● EXERCISE MATERIALS:
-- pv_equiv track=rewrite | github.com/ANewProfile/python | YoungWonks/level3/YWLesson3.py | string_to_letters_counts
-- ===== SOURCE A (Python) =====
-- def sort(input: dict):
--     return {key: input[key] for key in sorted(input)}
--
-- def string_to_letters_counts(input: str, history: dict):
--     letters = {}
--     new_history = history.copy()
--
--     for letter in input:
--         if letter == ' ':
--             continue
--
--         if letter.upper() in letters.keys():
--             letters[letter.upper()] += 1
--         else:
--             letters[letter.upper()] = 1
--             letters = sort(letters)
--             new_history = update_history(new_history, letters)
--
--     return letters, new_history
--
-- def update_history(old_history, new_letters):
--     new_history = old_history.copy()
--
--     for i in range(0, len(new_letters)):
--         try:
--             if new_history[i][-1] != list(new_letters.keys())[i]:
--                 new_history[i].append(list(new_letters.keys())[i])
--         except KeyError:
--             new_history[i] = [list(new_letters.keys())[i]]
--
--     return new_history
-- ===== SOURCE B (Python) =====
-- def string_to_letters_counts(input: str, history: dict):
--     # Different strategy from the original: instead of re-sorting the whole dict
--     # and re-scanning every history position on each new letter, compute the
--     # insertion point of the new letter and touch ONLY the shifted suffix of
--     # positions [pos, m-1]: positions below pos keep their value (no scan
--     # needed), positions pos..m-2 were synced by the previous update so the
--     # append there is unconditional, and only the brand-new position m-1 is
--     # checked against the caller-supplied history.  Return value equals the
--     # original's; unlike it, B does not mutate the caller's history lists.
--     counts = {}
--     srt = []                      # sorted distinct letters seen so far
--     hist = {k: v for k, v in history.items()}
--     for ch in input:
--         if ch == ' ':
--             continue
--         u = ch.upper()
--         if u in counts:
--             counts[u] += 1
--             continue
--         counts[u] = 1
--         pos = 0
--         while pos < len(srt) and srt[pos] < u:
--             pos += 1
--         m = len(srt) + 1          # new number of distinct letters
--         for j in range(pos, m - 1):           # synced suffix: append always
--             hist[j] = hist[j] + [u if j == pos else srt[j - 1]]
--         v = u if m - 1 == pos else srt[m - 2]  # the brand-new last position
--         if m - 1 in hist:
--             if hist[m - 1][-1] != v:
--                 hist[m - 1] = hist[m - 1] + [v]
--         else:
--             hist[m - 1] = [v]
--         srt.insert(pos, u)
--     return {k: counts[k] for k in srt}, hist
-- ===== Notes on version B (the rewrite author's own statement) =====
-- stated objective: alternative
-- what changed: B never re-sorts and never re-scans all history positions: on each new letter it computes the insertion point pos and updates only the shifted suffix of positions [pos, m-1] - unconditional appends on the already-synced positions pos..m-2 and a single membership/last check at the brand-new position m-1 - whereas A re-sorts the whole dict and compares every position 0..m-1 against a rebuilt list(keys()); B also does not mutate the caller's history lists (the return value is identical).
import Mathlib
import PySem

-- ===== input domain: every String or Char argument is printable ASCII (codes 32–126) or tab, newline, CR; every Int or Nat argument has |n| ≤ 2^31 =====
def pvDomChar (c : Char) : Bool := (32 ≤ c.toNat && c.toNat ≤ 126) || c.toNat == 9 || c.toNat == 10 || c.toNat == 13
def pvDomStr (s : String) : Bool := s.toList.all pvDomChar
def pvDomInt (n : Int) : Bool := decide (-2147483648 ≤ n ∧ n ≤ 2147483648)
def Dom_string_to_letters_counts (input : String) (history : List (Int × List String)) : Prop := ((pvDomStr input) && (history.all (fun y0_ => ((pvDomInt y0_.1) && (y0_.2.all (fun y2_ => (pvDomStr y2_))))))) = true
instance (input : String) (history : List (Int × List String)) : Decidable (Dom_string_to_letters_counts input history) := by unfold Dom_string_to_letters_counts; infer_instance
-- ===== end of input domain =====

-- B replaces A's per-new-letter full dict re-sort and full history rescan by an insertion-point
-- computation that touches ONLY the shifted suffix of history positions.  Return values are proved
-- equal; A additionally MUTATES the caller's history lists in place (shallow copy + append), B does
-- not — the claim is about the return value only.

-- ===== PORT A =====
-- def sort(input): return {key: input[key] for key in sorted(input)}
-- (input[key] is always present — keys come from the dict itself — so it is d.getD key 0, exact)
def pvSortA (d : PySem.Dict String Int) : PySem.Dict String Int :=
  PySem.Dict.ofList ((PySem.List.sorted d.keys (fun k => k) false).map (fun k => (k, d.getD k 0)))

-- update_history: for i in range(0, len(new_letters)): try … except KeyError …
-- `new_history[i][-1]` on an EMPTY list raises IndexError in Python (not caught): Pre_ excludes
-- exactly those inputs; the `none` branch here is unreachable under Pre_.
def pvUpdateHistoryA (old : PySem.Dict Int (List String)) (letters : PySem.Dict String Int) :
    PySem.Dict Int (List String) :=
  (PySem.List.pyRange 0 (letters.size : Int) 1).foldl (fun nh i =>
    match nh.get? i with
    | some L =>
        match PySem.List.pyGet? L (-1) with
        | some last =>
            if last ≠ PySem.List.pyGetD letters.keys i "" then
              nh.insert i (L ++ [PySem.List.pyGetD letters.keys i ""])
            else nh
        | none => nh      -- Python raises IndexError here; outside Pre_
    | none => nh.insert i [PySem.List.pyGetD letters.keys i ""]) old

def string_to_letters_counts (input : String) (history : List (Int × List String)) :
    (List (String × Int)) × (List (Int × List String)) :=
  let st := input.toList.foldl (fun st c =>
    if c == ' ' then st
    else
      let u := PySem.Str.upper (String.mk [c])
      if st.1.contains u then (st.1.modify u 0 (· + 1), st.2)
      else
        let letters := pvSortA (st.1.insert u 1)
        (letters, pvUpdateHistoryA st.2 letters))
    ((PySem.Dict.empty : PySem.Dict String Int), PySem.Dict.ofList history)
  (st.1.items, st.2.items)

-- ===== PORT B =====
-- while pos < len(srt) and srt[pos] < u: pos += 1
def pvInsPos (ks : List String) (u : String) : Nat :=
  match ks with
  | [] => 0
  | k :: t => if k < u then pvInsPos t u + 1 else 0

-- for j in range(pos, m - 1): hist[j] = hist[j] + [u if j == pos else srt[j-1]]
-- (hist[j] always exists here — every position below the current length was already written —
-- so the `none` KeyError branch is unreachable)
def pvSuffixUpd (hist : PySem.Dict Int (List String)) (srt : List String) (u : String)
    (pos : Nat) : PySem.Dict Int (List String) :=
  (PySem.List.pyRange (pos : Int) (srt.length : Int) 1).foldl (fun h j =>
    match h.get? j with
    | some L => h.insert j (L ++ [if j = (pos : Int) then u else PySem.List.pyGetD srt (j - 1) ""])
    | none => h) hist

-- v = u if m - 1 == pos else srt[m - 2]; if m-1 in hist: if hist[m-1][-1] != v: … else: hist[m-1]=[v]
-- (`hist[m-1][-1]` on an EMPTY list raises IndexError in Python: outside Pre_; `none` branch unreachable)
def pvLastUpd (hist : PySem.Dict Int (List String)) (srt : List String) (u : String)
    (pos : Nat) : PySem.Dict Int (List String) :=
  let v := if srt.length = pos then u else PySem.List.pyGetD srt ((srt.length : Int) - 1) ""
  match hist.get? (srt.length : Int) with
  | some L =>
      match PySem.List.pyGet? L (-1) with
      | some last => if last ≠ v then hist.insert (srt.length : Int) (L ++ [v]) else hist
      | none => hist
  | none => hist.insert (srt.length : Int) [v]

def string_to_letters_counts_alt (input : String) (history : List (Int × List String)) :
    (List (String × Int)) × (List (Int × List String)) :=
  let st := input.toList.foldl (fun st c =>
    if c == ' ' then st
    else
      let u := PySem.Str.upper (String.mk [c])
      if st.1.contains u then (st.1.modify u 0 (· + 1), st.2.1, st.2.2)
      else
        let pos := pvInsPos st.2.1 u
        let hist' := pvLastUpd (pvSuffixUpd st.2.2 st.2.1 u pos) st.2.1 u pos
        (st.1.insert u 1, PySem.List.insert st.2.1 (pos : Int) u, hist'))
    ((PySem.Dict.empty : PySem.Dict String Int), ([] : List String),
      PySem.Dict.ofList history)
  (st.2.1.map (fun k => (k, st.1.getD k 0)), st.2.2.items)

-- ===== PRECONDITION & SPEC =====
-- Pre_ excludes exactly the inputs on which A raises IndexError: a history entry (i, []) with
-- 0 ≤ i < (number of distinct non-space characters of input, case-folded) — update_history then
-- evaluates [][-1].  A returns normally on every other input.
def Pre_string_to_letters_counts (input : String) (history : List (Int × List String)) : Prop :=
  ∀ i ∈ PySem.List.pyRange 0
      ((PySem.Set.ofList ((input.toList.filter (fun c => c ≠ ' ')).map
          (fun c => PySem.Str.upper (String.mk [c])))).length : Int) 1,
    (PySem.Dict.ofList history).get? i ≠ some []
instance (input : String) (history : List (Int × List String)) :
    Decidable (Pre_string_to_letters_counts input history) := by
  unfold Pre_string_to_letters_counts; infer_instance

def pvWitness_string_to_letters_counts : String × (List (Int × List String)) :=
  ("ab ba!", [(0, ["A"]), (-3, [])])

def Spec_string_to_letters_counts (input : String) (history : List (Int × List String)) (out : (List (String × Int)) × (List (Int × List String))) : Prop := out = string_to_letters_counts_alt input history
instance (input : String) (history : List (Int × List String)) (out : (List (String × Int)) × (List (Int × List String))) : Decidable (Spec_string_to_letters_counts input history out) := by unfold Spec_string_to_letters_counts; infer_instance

● EXERCISE DIRECTIONS: Where does the word "copy" appear in the records above? Return every line that holds it.

● PROBLEM SOLUTION:
--     new_history = history.copy()
--     new_history = old_history.copy()
-- equal; A additionally MUTATES the caller's history lists in place (shallow copy + append), B does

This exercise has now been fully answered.